Не похвалюсь, что я прочел всю эту Астрономию сплошь, — слишком уж ясно было мне, что я не понимаю в ней ни слова, и я все пробовал в разных местах, не наткнусь ли на такие строки, которые бы понял. Но все-таки я читал ее очень много. Впрочем, в Четь-Минее я прочитывал гораздо большую пропорцию из каждой сотни страниц, чем в книге, состоящей исключительно из 636 интегральных формул, полагаю, что половину. Но я совершенно пропускал проповеди и краткие жития, читал исключительно только длинные, состоящие из ряда отдельных сцен, рассказанных вообще с беллетристическою обстоятельностью или с анекдотическою живостью. Это читалось легко и с удовольствием.

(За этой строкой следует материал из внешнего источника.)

theorem pv_mem_seen (l : List (String × String)) (x : String) :
    x ∈ pvSeen l ↔ x ∈ l.map Prod.fst := by
  rw [pv_seen_eq_ofList]; exact PySem.Set.mem_ofList _ _

theorem pv_sumVal_snoc (l : List (String × String)) (p : String × String) (k : String) :
    pvSumVal (l ++ [p]) k = pvSumVal l k + (if p.1 = k then pvSafeInt p.2 else 0) := by
  by_cases h : p.1 = k <;> simp [pvSumVal, List.filter_append, h]

theorem pv_sumVal_not_mem (l : List (String × String)) (k : String)
    (h : k ∉ l.map Prod.fst) : pvSumVal l k = 0 := by
  have : l.filter (fun p => p.1 == k) = [] := by
    rw [List.filter_eq_nil_iff]
    intro p hp
    simp only [beq_iff_eq]
    intro he; exact h (he ▸ List.mem_map_of_mem hp)
  simp [pvSumVal, this]

theorem pv_minVal_snoc_ne (l : List (String × String)) (p : String × String) (k : String)
    (h : p.1 ≠ k) : pvMinVal (l ++ [p]) k = pvMinVal l k := by
  simp [pvMinVal, List.filter_append, h]

theorem pv_minVal_snoc_self_mem (l : List (String × String)) (p : String × String)
    (h : p.1 ∈ l.map Prod.fst) :
    pvMinVal (l ++ [p]) p.1 = min (pvMinVal l p.1) (pvSafeInt p.2) := by
  obtain ⟨q, hq, hq1⟩ := List.exists_of_mem_map h
  have hne : l.filter (fun r => r.1 == p.1) ≠ [] := by
    intro hnil
    have := List.filter_eq_nil_iff.mp hnil q hq
    simp [hq1] at this
  unfold pvMinVal
  rw [List.filter_append]
  simp only [List.filter_cons, List.filter_nil, beq_self_eq_true, if_pos rfl, List.map_append]
  cases hfl : (l.filter (fun r => r.1 == p.1)).map (fun r => pvSafeInt r.2) with
  | nil => simp [List.map_eq_nil_iff.mp hfl] at hne
  | cons v vs => simp [List.foldl_append]
-- the number of ring cells A's count is compared against
lemma sum_rowMax (x y size loR loC : Int) (hS : 0 ≤ size)
    (hR : loR = x - 1 ∨ loR = x) (hC : loC = y - 1 ∨ loC = y) :
    ((((PySem.List.pyRange loR (x + size + 1) 1).map
        (fun a => (PySem.List.pyRange loC (y + size + 1) 1).countP (pvNI x y size a))).sum : Nat) : Int)
    = (x + size + 1 - loR) * (y + size + 1 - loC) - size * size := by
  have hcols : ∀ a : Int, ¬ (x ≤ a ∧ a ≤ x + size - 1) →
      (PySem.List.pyRange loC (y + size + 1) 1).countP (pvNI x y size a)
      = (PySem.List.pyRange loC (y + size + 1) 1).length := by
    intro a ha
    apply List.countP_eq_length.2
    intro b _
    simp [pvNI]; omega
  have hmid : ∀ a : Int, (x ≤ a ∧ a ≤ x + size - 1) →
      (PySem.List.pyRange loC (y + size + 1) 1).countP (pvNI x y size a)
      = (y - loC).toNat + 1 := by
    intro a ha
    rw [PySem.List.pyRange_one_append loC y (y + size + 1) (by omega) (by omega),
        PySem.List.pyRange_one_append y (y + size) (y + size + 1) (by omega) (by omega),
        List.countP_append, List.countP_append]
    have c1 : (PySem.List.pyRange loC y 1).countP (pvNI x y size a)
        = (PySem.List.pyRange loC y 1).length := by
      apply List.countP_eq_length.2
      intro b hb
      rw [PySem.List.mem_pyRange_one] at hb
      simp [pvNI]; omega
    have c2 : (PySem.List.pyRange y (y + size) 1).countP (pvNI x y size a) = 0 := by
      apply List.countP_eq_zero.2
      intro b hb
      rw [PySem.List.mem_pyRange_one] at hb
      simp [pvNI]; omega
    have c3 : (PySem.List.pyRange (y + size) (y + size + 1) 1).countP (pvNI x y size a)
        = (PySem.List.pyRange (y + size) (y + size + 1) 1).length := by
      apply List.countP_eq_length.2
      intro b hb
      rw [PySem.List.mem_pyRange_one] at hb
      simp [pvNI]; omega
    rw [c1, c2, c3, PySem.List.length_pyRange_one, PySem.List.length_pyRange_one]
    omega
  rw [PySem.List.pyRange_one_append loR x (x + size + 1) (by omega) (by omega),
      PySem.List.pyRange_one_append x (x + size) (x + size + 1) (by omega) (by omega),
      List.map_append, List.map_append, List.sum_append, List.sum_append]
  have s1 : ((PySem.List.pyRange loR x 1).map
      (fun a => (PySem.List.pyRange loC (y + size + 1) 1).countP (pvNI x y size a))).sum
      = (x - loR).toNat * (y + size + 1 - loC).toNat := by
    rw [List.map_congr_left (g := fun _ => (y + size + 1 - loC).toNat)
        (fun a ha => by
          rw [PySem.List.mem_pyRange_one] at ha
          rw [hcols a (by omega), PySem.List.length_pyRange_one])]
    simp [List.sum_replicate, PySem.List.length_pyRange_one]
  have s2 : ((PySem.List.pyRange x (x + size) 1).map
      (fun a => (PySem.List.pyRange loC (y + size + 1) 1).countP (pvNI x y size a))).sum
      = size.toNat * ((y - loC).toNat + 1) := by
    rw [List.map_congr_left (g := fun _ => (y - loC).toNat + 1)
        (fun a ha => by
          rw [PySem.List.mem_pyRange_one] at ha
          exact hmid a (by omega))]
    simp [List.sum_replicate, PySem.List.length_pyRange_one]
  have s3 : ((PySem.List.pyRange (x + size) (x + size + 1) 1).map
      (fun a => (PySem.List.pyRange loC (y + size + 1) 1).countP (pvNI x y size a))).sum
      = 1 * (y + size + 1 - loC).toNat := by
    rw [List.map_congr_left (g := fun _ => (y + size + 1 - loC).toNat)
        (fun a ha => by
          rw [PySem.List.mem_pyRange_one] at ha
          rw [hcols a (by omega), PySem.List.length_pyRange_one])]
    simp
  rw [s1, s2, s3]
  have e1 : (((x - loR).toNat : Nat) : Int) = x - loR := Int.toNat_of_nonneg (by omega)
  have e2 : (((y + size + 1 - loC).toNat : Nat) : Int) = y + size + 1 - loC :=
    Int.toNat_of_nonneg (by omega)
  have e3 : ((size.toNat : Nat) : Int) = size := Int.toNat_of_nonneg (by omega)
  have e4 : (((y - loC).toNat : Nat) : Int) = y - loC := Int.toNat_of_nonneg (by omega)
  push_cast [e1, e2, e3, e4]
  ring

-- the set of border cells visited by A's quadruple quantification equals B's two perimeter scans
lemma ring_iff (x y size loR loC : Int) (hS : 0 ≤ size)
    (hR : loR = x - 1 ∨ loR = x) (hC : loC = y - 1 ∨ loC = y)
    (hRx : loR < x ↔ loR = x - 1) (hCy : loC < y ↔ loC = y - 1)
    (ok : Int → Int → Prop) :
    (∀ a, loR ≤ a → a < x + size + 1 → ∀ b, loC ≤ b → b < y + size + 1 →
        ¬ (x ≤ a ∧ a ≤ x + size - 1 ∧ y ≤ b ∧ b ≤ y + size - 1) → ok a b)
    ↔ ((∀ b, loC ≤ b → b < y + size + 1 → (loR < x → ok loR b) ∧ ok (x + size) b)
       ∧ (∀ a, x ≤ a → a < x + size → (loC < y → ok a loC) ∧ ok a (y + size))) := by
  constructor
  · intro h
    refine ⟨fun b hb1 hb2 => ⟨fun hlt => h loR (by omega) (by omega) b hb1 hb2 (by omega),
            h (x + size) (by omega) (by omega) b hb1 hb2 (by omega)⟩,
            fun a ha1 ha2 => ⟨fun hlt => h a (by omega) (by omega) loC (by omega) (by omega) (by omega),
            h a (by omega) (by omega) (y + size) (by omega) (by omega) (by omega)⟩⟩
  · rintro ⟨h1, h2⟩ a ha1 ha2 b hb1 hb2 hni
    by_cases hae : a = x + size
    · exact hae ▸ (h1 b hb1 hb2).2
    by_cases har : a = loR ∧ loR < x
    · exact har.1 ▸ (h1 b hb1 hb2).1 har.2
    have hain : x ≤ a ∧ a ≤ x + size - 1 := by
      rcases hR with h | h <;> omega
    by_cases hbe : b = y + size
    · exact hbe ▸ (h2 a (by omega) (by omega)).2
    by_cases hbc : b = loC ∧ loC < y
    · exact hbc.1 ▸ (h2 a (by omega) (by omega)).1 hbc.2
    exact absurd (by rcases hC with h | h <;> omega) hni

lemma pvGuard_iff (g : List (List Int)) (c : Prop) [Decidable c] (u v u2 v2 : Int) :
    ((!decide c || !pvBad g u v) = true ∧ (!pvBad g u2 v2) = true)
    ↔ ((c → pvOkP g u v) ∧ pvOkP g u2 v2) := by
  by_cases hc : c <;> simp [hc, pvBad, pvOkP]

-- the master branch lemma: A's count test ↔ B's perimeter test
lemma branch_iff (g : List (List Int)) (x y size loR loC : Int) (hS : 0 ≤ size)
    (hR : loR = x - 1 ∨ loR = x) (hC : loC = y - 1 ∨ loC = y)
    (hRx : loR < x ↔ loR = x - 1) (hCy : loC < y ↔ loC = y - 1)
    (T : Int) (hT : T = (x + size + 1 - loR) * (y + size + 1 - loC) - size * size) :
    (pvCntA g x y size loR loC = T)
    ↔ (((PySem.List.pyRange loC (y + size + 1) 1).all (fun b =>
          (!decide (loR < x) || !pvBad g loR b) && !pvBad g (x + size) b)
        && (PySem.List.pyRange x (x + size) 1).all (fun a =>
          (!decide (loC < y) || !pvBad g a loC) && !pvBad g a (y + size))) = true) := by
  rw [cntA_eq_sum]
  have hle : ∀ a ∈ PySem.List.pyRange loR (x + size + 1) 1,
      (PySem.List.pyRange loC (y + size + 1) 1).countP (pvF g x y size a)
      ≤ (PySem.List.pyRange loC (y + size + 1) 1).countP (pvNI x y size a) :=
    fun a _ => countF_le g x y size a _
  have key : (((PySem.List.pyRange loR (x + size + 1) 1).map
        (fun a => ((PySem.List.pyRange loC (y + size + 1) 1).countP (pvF g x y size a) : Int))).sum = T)
      ↔ ∀ a ∈ PySem.List.pyRange loR (x + size + 1) 1,
          (PySem.List.pyRange loC (y + size + 1) 1).countP (pvF g x y size a)
          = (PySem.List.pyRange loC (y + size + 1) 1).countP (pvNI x y size a) := by
    rw [sum_map_natCast]
    rw [← sum_map_eq_iff _ _ _ hle]
    constructor
    · intro h
      have := sum_rowMax x y size loR loC hS hR hC
      omega
    · intro h
      rw [h, sum_rowMax x y size loR loC hS hR hC, hT]
  rw [key]
  have step : (∀ a ∈ PySem.List.pyRange loR (x + size + 1) 1,
      (PySem.List.pyRange loC (y + size + 1) 1).countP (pvF g x y size a)
      = (PySem.List.pyRange loC (y + size + 1) 1).countP (pvNI x y size a))
      ↔ (∀ a, loR ≤ a → a < x + size + 1 → ∀ b, loC ≤ b → b < y + size + 1 →
          ¬ (x ≤ a ∧ a ≤ x + size - 1 ∧ y ≤ b ∧ b ≤ y + size - 1) → pvOkP g a b) := by
    constructor
    · intro h a ha1 ha2 b hb1 hb2 hni
      exact (countF_eq_iff g x y size a _).mp
        (h a (PySem.List.mem_pyRange_one.2 ⟨ha1, ha2⟩)) b
        (PySem.List.mem_pyRange_one.2 ⟨hb1, hb2⟩) (by simp [pvNI]; omega)
    · intro h a ha
      rw [PySem.List.mem_pyRange_one] at ha
      rw [countF_eq_iff]
      intro b hb hni
      rw [PySem.List.mem_pyRange_one] at hb
      simp [pvNI] at hni
      exact h a ha.1 ha.2 b hb.1 hb.2 (by omega)
  rw [step, ring_iff x y size loR loC hS hR hC hRx hCy (pvOkP g)]
  simp only [Bool.and_eq_true, List.all_eq_true]
  constructor
  · rintro ⟨h1, h2⟩
    refine ⟨fun b hb => (pvGuard_iff g (loR < x) loR b (x + size) b).2 ?_,
            fun a ha => (pvGuard_iff g (loC < y) a loC a (y + size)).2 ?_⟩
    · rw [PySem.List.mem_pyRange_one] at hb
      exact h1 b hb.1 hb.2
    · rw [PySem.List.mem_pyRange_one] at ha
      exact h2 a ha.1 ha.2
  · rintro ⟨h1, h2⟩
    exact ⟨fun b hb1 hb2 => (pvGuard_iff g (loR < x) loR b (x + size) b).1
             (h1 b (PySem.List.mem_pyRange_one.2 ⟨hb1, hb2⟩)),
           fun a ha1 ha2 => (pvGuard_iff g (loC < y) a loC a (y + size)).1
             (h2 a (PySem.List.mem_pyRange_one.2 ⟨ha1, ha2⟩))⟩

Не скажу, чтобы из этого чтения забыл я теперь многое, что помнилось через пол года после него. А теперь я почти ничего не помню из него. В 15, в 14 лет — почти не больше [помнил]. То, что я помню теперь из житий святых, запомнилось из чтения других книг, имевшего уже собственно ученическую цель: я [читал] издававшиеся духовными академиями духовные журналы уже как семинарист, отыскивая примеры, доводы для писания задаваемых профессором [тем]. От этого чтения по ученической надобности довольно много удержалось в памяти. От прежнего добровольного чтения Четь-Миней — почти ничего. Оно проскользнуло через мысли почти бесследно. Раз — все в ту же поездку, один случай из которой я уже рассказал — мы довольно долго сидели на станции, где расположились пить чай, я увидел на окне Четь-Минею, стал пересматривать, — даже этот пересмотр не воскрешал ни одного воспоминания из прежнего чтения.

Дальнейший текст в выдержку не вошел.